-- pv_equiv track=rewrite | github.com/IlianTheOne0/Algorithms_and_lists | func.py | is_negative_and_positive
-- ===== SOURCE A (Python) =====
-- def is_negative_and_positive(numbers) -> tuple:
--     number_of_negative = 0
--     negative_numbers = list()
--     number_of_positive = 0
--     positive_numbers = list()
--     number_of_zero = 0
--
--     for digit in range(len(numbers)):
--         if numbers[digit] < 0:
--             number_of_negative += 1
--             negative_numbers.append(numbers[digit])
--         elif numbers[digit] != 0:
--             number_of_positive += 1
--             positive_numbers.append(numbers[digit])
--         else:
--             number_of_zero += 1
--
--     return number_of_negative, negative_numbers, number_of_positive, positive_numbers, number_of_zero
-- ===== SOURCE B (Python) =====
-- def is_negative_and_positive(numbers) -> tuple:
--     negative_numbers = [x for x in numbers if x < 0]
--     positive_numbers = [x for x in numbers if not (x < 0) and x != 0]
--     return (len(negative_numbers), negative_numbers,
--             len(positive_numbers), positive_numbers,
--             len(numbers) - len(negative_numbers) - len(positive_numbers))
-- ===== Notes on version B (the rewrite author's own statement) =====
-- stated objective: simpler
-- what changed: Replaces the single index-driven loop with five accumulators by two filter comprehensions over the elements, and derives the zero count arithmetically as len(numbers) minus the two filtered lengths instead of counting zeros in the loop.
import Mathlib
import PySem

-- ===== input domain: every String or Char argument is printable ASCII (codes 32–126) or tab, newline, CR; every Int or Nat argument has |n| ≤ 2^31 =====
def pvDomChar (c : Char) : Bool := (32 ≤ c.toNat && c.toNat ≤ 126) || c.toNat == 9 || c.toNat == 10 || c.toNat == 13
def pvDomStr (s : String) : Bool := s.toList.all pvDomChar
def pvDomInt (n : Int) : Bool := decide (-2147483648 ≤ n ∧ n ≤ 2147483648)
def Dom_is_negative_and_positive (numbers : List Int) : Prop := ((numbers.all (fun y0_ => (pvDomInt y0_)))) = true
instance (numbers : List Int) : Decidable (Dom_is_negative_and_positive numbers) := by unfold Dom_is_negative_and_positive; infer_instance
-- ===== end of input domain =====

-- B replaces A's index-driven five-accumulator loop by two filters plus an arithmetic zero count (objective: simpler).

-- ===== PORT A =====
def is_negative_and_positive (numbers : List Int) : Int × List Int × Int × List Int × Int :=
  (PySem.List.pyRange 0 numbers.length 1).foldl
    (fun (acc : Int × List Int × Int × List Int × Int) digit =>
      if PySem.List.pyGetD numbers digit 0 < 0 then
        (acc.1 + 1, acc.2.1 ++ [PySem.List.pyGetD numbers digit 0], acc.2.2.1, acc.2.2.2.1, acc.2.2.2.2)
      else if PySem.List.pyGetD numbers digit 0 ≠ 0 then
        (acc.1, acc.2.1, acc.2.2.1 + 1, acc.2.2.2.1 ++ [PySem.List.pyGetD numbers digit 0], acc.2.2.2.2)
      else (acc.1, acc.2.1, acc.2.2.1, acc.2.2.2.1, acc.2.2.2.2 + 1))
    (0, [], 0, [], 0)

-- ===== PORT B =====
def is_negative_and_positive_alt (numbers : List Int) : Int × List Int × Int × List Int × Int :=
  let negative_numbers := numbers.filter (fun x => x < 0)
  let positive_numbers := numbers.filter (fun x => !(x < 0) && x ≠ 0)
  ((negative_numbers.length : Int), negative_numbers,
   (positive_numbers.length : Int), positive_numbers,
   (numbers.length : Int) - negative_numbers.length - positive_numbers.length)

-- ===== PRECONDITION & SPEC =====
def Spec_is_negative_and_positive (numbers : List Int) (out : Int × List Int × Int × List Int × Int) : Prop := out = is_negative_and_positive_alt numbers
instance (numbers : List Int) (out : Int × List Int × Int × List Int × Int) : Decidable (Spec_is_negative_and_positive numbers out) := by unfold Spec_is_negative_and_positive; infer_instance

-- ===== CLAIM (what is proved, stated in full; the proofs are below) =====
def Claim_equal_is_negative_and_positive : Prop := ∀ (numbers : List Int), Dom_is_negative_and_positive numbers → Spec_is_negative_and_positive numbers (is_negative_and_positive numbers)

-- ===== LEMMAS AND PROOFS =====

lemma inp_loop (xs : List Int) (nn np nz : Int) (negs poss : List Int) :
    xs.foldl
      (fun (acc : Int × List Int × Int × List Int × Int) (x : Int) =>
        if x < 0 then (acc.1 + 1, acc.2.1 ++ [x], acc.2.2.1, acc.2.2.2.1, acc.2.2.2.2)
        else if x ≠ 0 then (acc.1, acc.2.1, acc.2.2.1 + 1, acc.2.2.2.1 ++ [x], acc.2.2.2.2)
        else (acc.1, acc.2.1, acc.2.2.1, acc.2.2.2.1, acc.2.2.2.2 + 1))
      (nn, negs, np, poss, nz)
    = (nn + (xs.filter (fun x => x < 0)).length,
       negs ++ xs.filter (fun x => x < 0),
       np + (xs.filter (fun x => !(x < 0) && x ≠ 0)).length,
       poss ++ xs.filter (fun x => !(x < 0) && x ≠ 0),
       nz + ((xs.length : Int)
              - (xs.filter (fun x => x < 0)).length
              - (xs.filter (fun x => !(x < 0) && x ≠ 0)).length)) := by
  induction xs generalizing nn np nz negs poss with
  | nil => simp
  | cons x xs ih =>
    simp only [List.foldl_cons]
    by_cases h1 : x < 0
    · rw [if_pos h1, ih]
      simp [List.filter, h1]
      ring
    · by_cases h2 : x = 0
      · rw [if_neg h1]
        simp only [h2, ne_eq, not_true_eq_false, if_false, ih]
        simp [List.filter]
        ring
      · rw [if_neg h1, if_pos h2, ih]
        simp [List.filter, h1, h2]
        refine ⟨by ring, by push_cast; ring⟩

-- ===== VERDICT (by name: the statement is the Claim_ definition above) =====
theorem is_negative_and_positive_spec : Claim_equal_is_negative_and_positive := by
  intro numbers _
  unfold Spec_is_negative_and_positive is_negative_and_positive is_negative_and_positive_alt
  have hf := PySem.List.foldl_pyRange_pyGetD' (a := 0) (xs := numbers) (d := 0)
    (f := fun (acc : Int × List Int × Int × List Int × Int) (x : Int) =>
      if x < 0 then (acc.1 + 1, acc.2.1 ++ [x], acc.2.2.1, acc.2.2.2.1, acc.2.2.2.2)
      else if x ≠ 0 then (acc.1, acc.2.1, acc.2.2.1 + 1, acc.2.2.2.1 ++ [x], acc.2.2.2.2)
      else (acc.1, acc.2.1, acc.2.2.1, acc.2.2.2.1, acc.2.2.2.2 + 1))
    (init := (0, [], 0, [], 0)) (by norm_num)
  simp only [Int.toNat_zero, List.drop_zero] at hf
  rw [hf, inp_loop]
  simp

----------------

§ **Work instruction**
Copy the stretch of the records above that runs from the line with "def Claim_equal_is_negative_and_positive : Prop" through the line with "simp only [h2, ne_eq, not_true_eq_false, if_false, ih]". Both end lines belong in the copy, and nothing else does.

§ **Answer for the task**
def Claim_equal_is_negative_and_positive : Prop := ∀ (numbers : List Int), Dom_is_negative_and_positive numbers → Spec_is_negative_and_positive numbers (is_negative_and_positive numbers)

-- ===== LEMMAS AND PROOFS =====

lemma inp_loop (xs : List Int) (nn np nz : Int) (negs poss : List Int) :
    xs.foldl
      (fun (acc : Int × List Int × Int × List Int × Int) (x : Int) =>
        if x < 0 then (acc.1 + 1, acc.2.1 ++ [x], acc.2.2.1, acc.2.2.2.1, acc.2.2.2.2)
        else if x ≠ 0 then (acc.1, acc.2.1, acc.2.2.1 + 1, acc.2.2.2.1 ++ [x], acc.2.2.2.2)
        else (acc.1, acc.2.1, acc.2.2.1, acc.2.2.2.1, acc.2.2.2.2 + 1))
      (nn, negs, np, poss, nz)
    = (nn + (xs.filter (fun x => x < 0)).length,
       negs ++ xs.filter (fun x => x < 0),
       np + (xs.filter (fun x => !(x < 0) && x ≠ 0)).length,
       poss ++ xs.filter (fun x => !(x < 0) && x ≠ 0),
       nz + ((xs.length : Int)
              - (xs.filter (fun x => x < 0)).length
              - (xs.filter (fun x => !(x < 0) && x ≠ 0)).length)) := by
  induction xs generalizing nn np nz negs poss with
  | nil => simp
  | cons x xs ih =>
    simp only [List.foldl_cons]
    by_cases h1 : x < 0
    · rw [if_pos h1, ih]
      simp [List.filter, h1]
      ring
    · by_cases h2 : x = 0
      · rw [if_neg h1]
        simp only [h2, ne_eq, not_true_eq_false, if_false, ih]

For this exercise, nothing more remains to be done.